Task description: How many lines in the listing contain the word "this"? Reply with the number alone.

Source material:
--*--

-- pv_equiv track=rewrite | github.com/hpthreatresearch/tools | gootloader/decode_webredraw.py | decode_cipher
-- ===== SOURCE A (Python) =====
-- def decode_cipher(cipher):
--     plaintext = ""
--     counter = 0
--     while(counter < len(cipher)):
--         decoded_char = cipher[counter]
--         if counter % 2:
--             plaintext = plaintext + decoded_char
--         else:
--             plaintext = decoded_char + plaintext
--         counter += 1
--     return plaintext
-- ===== SOURCE B (Python) =====
-- def decode_cipher(cipher):
--     # even-index chars are prepended (so they end up reversed), odd-index appended
--     return cipher[::2][::-1] + cipher[1::2]
-- ===== Notes on version B (the rewrite author's own statement) =====
-- stated objective: faster
-- what changed: Replaces the character-by-character while loop with parity branch (quadratic string prepends) by two step-2 slices: reversed even-index slice concatenated with the odd-index slice, in linear time.
import Mathlib
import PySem

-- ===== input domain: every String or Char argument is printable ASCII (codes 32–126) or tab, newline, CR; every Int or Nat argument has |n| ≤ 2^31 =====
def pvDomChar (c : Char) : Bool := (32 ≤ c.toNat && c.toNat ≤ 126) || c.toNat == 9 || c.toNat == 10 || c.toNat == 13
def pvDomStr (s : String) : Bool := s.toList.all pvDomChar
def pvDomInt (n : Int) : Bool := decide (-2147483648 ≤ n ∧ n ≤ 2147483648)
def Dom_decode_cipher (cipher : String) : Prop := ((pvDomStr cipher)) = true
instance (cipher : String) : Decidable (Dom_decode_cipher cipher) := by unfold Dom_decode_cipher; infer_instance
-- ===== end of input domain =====

-- B replaces A's while loop with two step-2 slices: reversed evens ++ odds (simpler; return value only).

-- ===== PORT A =====
-- the while loop: counter scans the string, prepending even-index chars and appending odd-index chars
def decode_cipher_go (cs : List Char) (counter : Nat) (plaintext : List Char) : List Char :=
  if h : counter < cs.length then
    let decoded_char := cs[counter]
    if counter % 2 = 1 then
      decode_cipher_go cs (counter + 1) (plaintext ++ [decoded_char])
    else
      decode_cipher_go cs (counter + 1) ([decoded_char] ++ plaintext)
  else plaintext
termination_by cs.length - counter

def decode_cipher (cipher : String) : String :=
  String.mk (decode_cipher_go cipher.toList 0 [])

-- ===== PORT B =====
-- cipher[::2] (resp. applied to the tail for cipher[1::2]): every second element
def everySecond : List Char → List Char
  | [] => []
  | [c] => [c]
  | c :: _ :: rest => c :: everySecond rest

def decode_cipher_alt (cipher : String) : String :=
  String.mk ((everySecond cipher.toList).reverse ++ everySecond cipher.toList.tail)

-- ===== PRECONDITION & SPEC =====
def Spec_decode_cipher (cipher : String) (out : String) : Prop := out = decode_cipher_alt cipher
instance (cipher : String) (out : String) : Decidable (Spec_decode_cipher cipher out) := by unfold Spec_decode_cipher; infer_instance

-- ===== CLAIM (what is proved, stated in full; the proofs are below) =====
def Claim_equal_decode_cipher : Prop := ∀ (cipher : String), Dom_decode_cipher cipher → Spec_decode_cipher cipher (decode_cipher cipher)

-- ===== LEMMAS AND PROOFS =====
theorem everySecond_cons (c : Char) (rest : List Char) :
    everySecond (c :: rest) = c :: everySecond rest.tail := by
  cases rest <;> rfl

-- loop invariant: from state (counter, acc), with rem the unprocessed suffix, the loop
-- returns reverse(prepended chars) ++ acc ++ appended chars, the roles fixed by counter's parity
theorem decode_cipher_go_spec (rem : List Char) :
    ∀ (cs : List Char) (counter : Nat) (acc : List Char), cs.drop counter = rem →
      decode_cipher_go cs counter acc =
        if counter % 2 = 0 then
          (everySecond rem).reverse ++ acc ++ everySecond rem.tail
        else
          (everySecond rem.tail).reverse ++ acc ++ everySecond rem := by
  induction rem with
  | nil =>
    intro cs counter acc h
    have hlen : cs.length ≤ counter := by
      by_contra hlt
      push_neg at hlt
      have := List.drop_eq_nil_iff.mp h
      omega
    rw [decode_cipher_go]
    simp [Nat.not_lt_of_le hlen, everySecond]
  | cons c rest ih =>
    intro cs counter acc h
    have hlt : counter < cs.length := by
      by_contra hge
      push_neg at hge
      rw [List.drop_eq_nil_iff.mpr hge] at h
      simp at h
    have hget : cs[counter] = c := by
      have := List.getElem_drop (xs := cs) (i := counter) (j := 0) (h := by rw [h]; simp)
      simp [h] at this
      exact this.symm
    have hdrop : cs.drop (counter + 1) = rest := by
      have : (cs.drop counter).tail = cs.drop (counter + 1) := by
        rw [← List.drop_drop]; simp
      rw [← this, h]; rfl
    rw [decode_cipher_go]
    simp only [hlt, dif_pos, hget]
    by_cases hpar : counter % 2 = 0
    · have hpar1 : ¬ (counter % 2 = 1) := by omega
      have hpar' : ¬ ((counter + 1) % 2 = 0) := by omega
      simp only [if_pos hpar, hpar1, ite_false]
      rw [ih cs (counter + 1) ([c] ++ acc) hdrop]
      simp only [hpar', ite_false, everySecond_cons, List.tail_cons, List.reverse_cons]
      simp [List.append_assoc]
    · have hpar1 : counter % 2 = 1 := by omega
      have hpar' : (counter + 1) % 2 = 0 := by omega
      simp only [hpar1, ite_true]
      rw [ih cs (counter + 1) (acc ++ [c]) hdrop]
      simp only [hpar', ite_true, everySecond_cons, List.tail_cons]
      simp [List.append_assoc]

-- ===== VERDICT (by name: the statement is the Claim_ definition above) =====
theorem decode_cipher_spec : Claim_equal_decode_cipher := by
  intro cipher _
  unfold Spec_decode_cipher decode_cipher decode_cipher_alt
  rw [decode_cipher_go_spec (cipher.toList) cipher.toList 0 [] (by simp)]
  simp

--*--

Solution: 3